Yes, validate's memory leak is well known and the rest of this reply is not pleasant to read either. validate is meant (current design and implementation) to be restarted each time for a batch of items; meaning, it leaks memory so exiting the process is the best cleanup. One user has 2+ million labels and had to increase the heap size to 64 GB or more to get the job done. Making the heap large enough to accommodate the full job or spawning validate as a new java process are unsatisfying but the shortest and most robust path to a solution.

The regression/unit test makes a minor attempt to clean up behind itself (the clean up calls you list), but it is only good enough to run through the suite of tests; meaning, those calls are not perfect and no substitute for shutting validate down and restarting. Part of the issue is that some third party units, like schematron, have its own permanent memory (leaks over labels because it is never released) that is outside the control of validate. Given the number of labels that some user process, any of these leaks will eventually become dominate/noticeable.

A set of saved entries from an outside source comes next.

-- ===== VERDICT (by name: the statement is the Claim_ definition above) =====
theorem destroy_n_worst_cases_spec : Claim_equal_destroy_n_worst_cases := by
  intro solution solution_cost n dm _ _
  unfold Spec_destroy_n_worst_cases
  exact destroy_n_worst_cases_spec_aux solution solution_cost n dm
-- pv_equiv track=rewrite | github.com/unjugador16/Proyecto-PDC-UNAL | Codigo Principal.py | personajes_principales
-- ===== SOURCE A (Python) =====
-- def personajes_principales(pers,longitud_lista_palabras): #10
--     inv,pers_prin={},[]
--     for llave, valor in pers.items():
--         lista = inv.get(valor, [])
--         lista.append(llave)
--         inv[valor] = lista
--     for i in inv:
--         if i>longitud_lista_palabras//450:
--             for j in inv.get(i):
--                 pers_prin.append(j)
--     return pers_prin
-- ===== SOURCE B (Python) =====
-- def personajes_principales(pers, longitud_lista_palabras):
--     umbral = longitud_lista_palabras // 450
--     res = []
--     for v in dict.fromkeys(pers.values()):
--         if v > umbral:
--             res += [k for k, w in pers.items() if w == v]
--     return res
-- ===== Notes on version B (the rewrite author's own statement) =====
-- stated objective: simpler
-- what changed: B drops A's prebuilt value-to-keys inverse dict: it takes the distinct values in first-appearance order (dict.fromkeys) and, for each value above the threshold, rescans pers.items() collecting its keys.
import Mathlib
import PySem

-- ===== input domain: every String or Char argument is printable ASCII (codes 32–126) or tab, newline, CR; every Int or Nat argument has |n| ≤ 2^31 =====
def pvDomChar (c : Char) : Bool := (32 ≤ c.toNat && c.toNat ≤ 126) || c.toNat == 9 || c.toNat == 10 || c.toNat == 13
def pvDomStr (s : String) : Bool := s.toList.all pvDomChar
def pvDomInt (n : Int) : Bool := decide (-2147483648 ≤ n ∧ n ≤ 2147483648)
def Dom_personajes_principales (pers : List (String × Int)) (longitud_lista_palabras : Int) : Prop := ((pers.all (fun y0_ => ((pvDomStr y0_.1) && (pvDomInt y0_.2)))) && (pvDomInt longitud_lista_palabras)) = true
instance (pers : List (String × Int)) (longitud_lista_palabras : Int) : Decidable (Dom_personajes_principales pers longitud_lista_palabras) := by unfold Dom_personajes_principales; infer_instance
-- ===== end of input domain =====

-- B: no inverse value→keys dict; distinct values in first-appearance order, then one rescan of the items per qualifying value (simpler decomposition, not faster).

-- ===== PORT A =====
def personajes_principales (pers : List (String × Int)) (longitud_lista_palabras : Int) : List String :=
  let inv : PySem.Dict Int (List String) :=
    pers.foldl (fun inv kv =>
      let lista := inv.getD kv.2 []
      let lista := lista ++ [kv.1]
      inv.insert kv.2 lista) PySem.Dict.empty
  inv.keys.foldl (fun pers_prin i =>
    if i > PySem.Int.floordiv longitud_lista_palabras 450 then
      pers_prin ++ inv.getD i []
    else pers_prin) []

-- ===== PORT B =====
def personajes_principales_alt (pers : List (String × Int)) (longitud_lista_palabras : Int) : List String :=
  let umbral := PySem.Int.floordiv longitud_lista_palabras 450
  (PySem.List.dedup (pers.map (fun kv => kv.2))).foldl (fun res v =>
    if v > umbral then
      res ++ (pers.filter (fun kv => kv.2 == v)).map (fun kv => kv.1)
    else res) []

-- ===== PRECONDITION & SPEC =====
def Spec_personajes_principales (pers : List (String × Int)) (longitud_lista_palabras : Int) (out : List String) : Prop := out = personajes_principales_alt pers longitud_lista_palabras
instance (pers : List (String × Int)) (longitud_lista_palabras : Int) (out : List String) : Decidable (Spec_personajes_principales pers longitud_lista_palabras out) := by unfold Spec_personajes_principales; infer_instance

-- ===== CLAIM (what is proved, stated in full; the proofs are below) =====
def Claim_equal_personajes_principales : Prop := ∀ (pers : List (String × Int)) (longitud_lista_palabras : Int), Dom_personajes_principales pers longitud_lista_palabras → Spec_personajes_principales pers longitud_lista_palabras (personajes_principales pers longitud_lista_palabras)

-- ===== LEMMAS AND PROOFS =====

-- A's dict-building loop body is exactly d.modify kv.2 [] (· ++ [kv.1]).
theorem pv_inv_eq (pers : List (String × Int)) :
    pers.foldl (fun (inv : PySem.Dict Int (List String)) kv =>
      let lista := inv.getD kv.2 []
      let lista := lista ++ [kv.1]
      inv.insert kv.2 lista) PySem.Dict.empty
    = pers.foldl (fun inv kv => inv.modify kv.2 [] (· ++ [kv.1])) PySem.Dict.empty := by
  rfl

theorem pv_inv_keys (pers : List (String × Int)) :
    (pers.foldl (fun (inv : PySem.Dict Int (List String)) kv =>
      inv.modify kv.2 [] (· ++ [kv.1])) PySem.Dict.empty).keys
    = PySem.List.dedup (pers.map (fun kv => kv.2)) := by
  refine (PySem.Dict.keys_foldl_modify_key pers (fun kv => kv.2) []
    (fun _ kv l => l ++ [kv.1]) PySem.Dict.empty).trans ?_
  simp [PySem.Set.update_nil_left]

theorem pv_inv_getD (pers : List (String × Int)) (v : Int) :
    (pers.foldl (fun (inv : PySem.Dict Int (List String)) kv =>
      inv.modify kv.2 [] (· ++ [kv.1])) PySem.Dict.empty).getD v []
    = (pers.filter (fun kv => kv.2 == v)).map (fun kv => kv.1) := by
  have h := PySem.Dict.getD_foldl_modify_append (l := pers.map Prod.swap)
    (d := (PySem.Dict.empty : PySem.Dict Int (List String))) (c := v)
  rw [List.foldl_map] at h
  simp only [Prod.swap] at h
  rw [h]
  simp [List.filter_map, Function.comp_def]

-- ===== VERDICT (by name: the statement is the Claim_ definition above) =====
theorem personajes_principales_spec : Claim_equal_personajes_principales := by
  intro pers L _
  unfold Spec_personajes_principales personajes_principales personajes_principales_alt
  simp only [pv_inv_eq, pv_inv_keys, pv_inv_getD]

The predominate memory leak is the philosophy of validate. It makes the assumption that all labels when launched belong to a cohort that needs to be crossed analyzed. There are lots of caches, like schematron, that use this cache to prevent long operations, downloading the schematron, from dominating. validate itself does the same with content in the label like the lidvid and the URL to fetch it are retained. These then get stored in forever lists that are never clean up because if more labels are found those cross links are thought to be necessary. Therefore, validate does not reclaim them until all labels are found which is defined by validate exiting. Not a good design for you, but the one that exists and it is very clear without ambiguity when to reclaim all memory.

daniel-rincon-garcia commented 2 months ago

Thank you both very much for the detailed explanation of the problem and for the suggested idea to increase the heap size. For the moment, we restart each time the process to avoid the memory leak.

msbentley commented 2 months ago

I wonder if some combination of switches could help in our case? In particular I would note that due to the "operational" way in which we are archiving we:

It sounds like our use case could in principle avoid many of the issues above, if we use the right switches, and if those switches indeed avoid those issues at the software level?

Edit: The only thing I can see right now is --skip-context-reference-check since by default the rule is already pds4.label, so perhaps there is not much to gain here?

al-niessner commented 2 months ago

Restart is the more robust approach. It is also preferred. If you are trying to clear all caches for memory performance, then restarting adds no appreciable start up overhead to the clearing of memory - going to reload from network or disk everything either way.

Whether you download from the network or read from disk, the third party libraries always cache. It will always save you time to read from disk though because the bus is faster, but makes no difference in memory usage.

Skipping reference checking switch does exactly that and only that. It does not prevent the collection of the information for reference checking because it is also needed for reporting and aggregate labels. Again, may save you some time but will not have much if any impact on memory usage.

jordanpadams commented 2 months ago

@msbentley @daniel-rincon-garcia we will work to improve our documentation here as well to note that it recommended to batch validate executions to avoid this out of memory issue. The size of the batch is dependent upon the size of the memory you are able to allocate to the JVM.